-- pv_equiv track=rewrite | github.com/mrvladus/Errands | errands/lib/recurrence.py | parse_rrule_parts
-- ===== SOURCE A (Python) =====
-- def parse_rrule_parts(rrule_str: str) -> tuple[str, int]:
--     """Extract frequency and interval from an RRULE string.
--
--     Returns:
--         Tuple of (frequency_name, interval). Defaults to ("DAILY", 1) on parse failure.
--     """
--     freq = "DAILY"
--     interval = 1
--     for part in rrule_str.split(";"):
--         if part.startswith("FREQ="):
--             freq = part.split("=", 1)[1]
--         elif part.startswith("INTERVAL="):
--             try:
--                 interval = int(part.split("=", 1)[1])
--             except ValueError:
--                 interval = 1
--     return freq, interval
-- ===== SOURCE B (Python) =====
-- def parse_rrule_parts(rrule_str: str) -> tuple[str, int]:
--     """Extract frequency and interval from an RRULE string.
--
--     Scans the parts back-to-front and takes the first (i.e. last-written)
--     match for each key, instead of folding last-wins state forward.
--     """
--     parts = rrule_str.split(";")
--     freq = "DAILY"
--     for p in reversed(parts):
--         if p.startswith("FREQ="):
--             freq = p.split("=", 1)[1]
--             break
--     interval = 1
--     for p in reversed(parts):
--         if p.startswith("INTERVAL="):
--             try:
--                 interval = int(p.split("=", 1)[1])
--             except ValueError:
--                 interval = 1
--             break
--     return freq, interval
-- ===== Notes on version B (the rewrite author's own statement) =====
-- stated objective: alternative
-- what changed: Replaces A's single forward fold carrying last-wins (freq, interval) state by two independent backward scans that each take the first matching part and stop, exploiting that last-wins forward equals first-match backward.
import Mathlib
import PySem

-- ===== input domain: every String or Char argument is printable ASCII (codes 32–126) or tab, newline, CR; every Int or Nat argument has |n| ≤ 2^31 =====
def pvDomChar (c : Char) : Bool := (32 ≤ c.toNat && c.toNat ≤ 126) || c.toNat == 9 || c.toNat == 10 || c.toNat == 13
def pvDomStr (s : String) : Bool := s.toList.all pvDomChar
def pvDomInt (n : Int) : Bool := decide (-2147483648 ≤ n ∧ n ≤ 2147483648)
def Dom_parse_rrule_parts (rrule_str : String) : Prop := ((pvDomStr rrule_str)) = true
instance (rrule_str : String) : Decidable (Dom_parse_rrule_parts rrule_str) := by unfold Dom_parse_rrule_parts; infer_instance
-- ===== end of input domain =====

-- B replaces A's forward last-wins fold by two backward first-match scans (same values; objective: alternative decomposition).

-- ===== PORT A =====
-- part.split("=", 1)[1]; the [1] is only evaluated under a startswith "…=" guard, where the
-- split always has two pieces, so the .getD defaults are unreachable.
def pvEqTailA (part : String) : String :=
  ((PySem.Str.splitMax? part "=" 1).getD []).getD 1 ""

def parse_rrule_parts (rrule_str : String) : String × Int :=
  ((PySem.Str.split? rrule_str ";").getD []).foldl
    (fun (st : String × Int) part =>
      if PySem.Str.startswith part "FREQ=" then
        (pvEqTailA part, st.2)
      else if PySem.Str.startswith part "INTERVAL=" then
        (st.1, match PySem.Int.ofStr? (pvEqTailA part) with
               | some n => n
               | none => 1)
      else st)
    ("DAILY", 1)

-- ===== PORT B =====
-- Source B's p.split("=", 1)[1] is the same expression as A's, so it reuses pvEqTailA.
def parse_rrule_parts_alt (rrule_str : String) : String × Int :=
  let parts : List String := (PySem.Str.split? rrule_str ";").getD []
  let freq :=
    match parts.reverse.find? (fun p => PySem.Str.startswith p "FREQ=") with
    | some p => pvEqTailA p
    | none => "DAILY"
  let interval :=
    match parts.reverse.find? (fun p => PySem.Str.startswith p "INTERVAL=") with
    | some p =>
        (match PySem.Int.ofStr? (pvEqTailA p) with
         | some n => n
         | none => 1)
    | none => 1
  (freq, interval)

-- ===== PRECONDITION & SPEC =====
def Spec_parse_rrule_parts (rrule_str : String) (out : String × Int) : Prop := out = parse_rrule_parts_alt rrule_str
instance (rrule_str : String) (out : String × Int) : Decidable (Spec_parse_rrule_parts rrule_str out) := by unfold Spec_parse_rrule_parts; infer_instance

-- ===== CLAIM (what is proved, stated in full; the proofs are below) =====
def Claim_equal_parse_rrule_parts : Prop := ∀ (rrule_str : String), Dom_parse_rrule_parts rrule_str → Spec_parse_rrule_parts rrule_str (parse_rrule_parts rrule_str)

-- ===== LEMMAS AND PROOFS =====

-- "FREQ=" and "INTERVAL=" cannot both be prefixes of the same part.
lemma pv_not_both (p : String)
    (hF : PySem.Str.startswith p "FREQ=" = true) :
    PySem.Str.startswith p "INTERVAL=" = false := by
  by_contra h
  rw [Bool.not_eq_false] at h
  simp only [PySem.Str.startswith_eq, PySem.Chars.startswith_iff] at hF h
  rcases hF with ⟨tF, hFp⟩
  rcases h with ⟨tI, hIp⟩
  rw [← hIp] at hFp
  simp at hFp

-- A forward fold whose two updates ignore the previous state equals, componentwise,
-- the first match of a backward scan (with mutually exclusive predicates).
lemma pv_fold_eq_rev_find (predF predI : String → Bool)
    (extF : String → String) (extI : String → Int)
    (hx : ∀ p, predF p = true → predI p = false) :
    ∀ (l : List String) (f0 : String) (i0 : Int),
      l.foldl
        (fun (st : String × Int) part =>
          if predF part then (extF part, st.2)
          else if predI part then (st.1, extI part)
          else st)
        (f0, i0)
      = ((match l.reverse.find? predF with
          | some p => extF p
          | none => f0),
         (match l.reverse.find? predI with
          | some p => extI p
          | none => i0)) := by
  intro l
  induction l with
  | nil => intro f0 i0; simp
  | cons p l ih =>
    intro f0 i0
    have happ : ∀ (q : String → Bool),
        (p :: l).reverse.find? q
          = ((l.reverse.find? q).or (if q p then some p else none)) := by
      intro q
      rw [List.reverse_cons, List.find?_append]
      cases h : l.reverse.find? q
      · cases hq : q p <;> simp [hq, Option.or]
      · simp [Option.or]
    rw [List.foldl_cons, happ predF, happ predI]
    by_cases hF : predF p = true
    · have hI := hx p hF
      simp only [hF, hI, if_true, Bool.false_eq_true, if_false]
      rw [ih]
      cases l.reverse.find? predF <;> cases l.reverse.find? predI <;> simp [Option.or]
    · rw [Bool.not_eq_true] at hF
      by_cases hI : predI p = true
      · simp only [hF, hI, if_true, Bool.false_eq_true, if_false]
        rw [ih]
        cases l.reverse.find? predF <;> cases l.reverse.find? predI <;> simp [Option.or]
      · rw [Bool.not_eq_true] at hI
        simp only [hF, hI, Bool.false_eq_true, if_false]
        rw [ih]
        cases l.reverse.find? predF <;> cases l.reverse.find? predI <;> simp [Option.or]

-- ===== VERDICT (by name: the statement is the Claim_ definition above) =====
theorem parse_rrule_parts_spec : Claim_equal_parse_rrule_parts := by
  intro rrule_str _
  unfold Spec_parse_rrule_parts parse_rrule_parts parse_rrule_parts_alt
  rw [pv_fold_eq_rev_find
        (fun p => PySem.Str.startswith p "FREQ=")
        (fun p => PySem.Str.startswith p "INTERVAL=")
        pvEqTailA
        (fun p => match PySem.Int.ofStr? (pvEqTailA p) with
                  | some n => n
                  | none => 1)
        (fun p => pv_not_both p)]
────────────────────────────────────────
### AIM OF THE TASK:
Scan the lines above, and whenever one holds the string "domain", copy it.

### SOLUTION TO THE PROBLEM:
-- ===== input domain: every String or Char argument is printable ASCII (codes 32–126) or tab, newline, CR; every Int or Nat argument has |n| ≤ 2^31 =====
-- ===== end of input domain =====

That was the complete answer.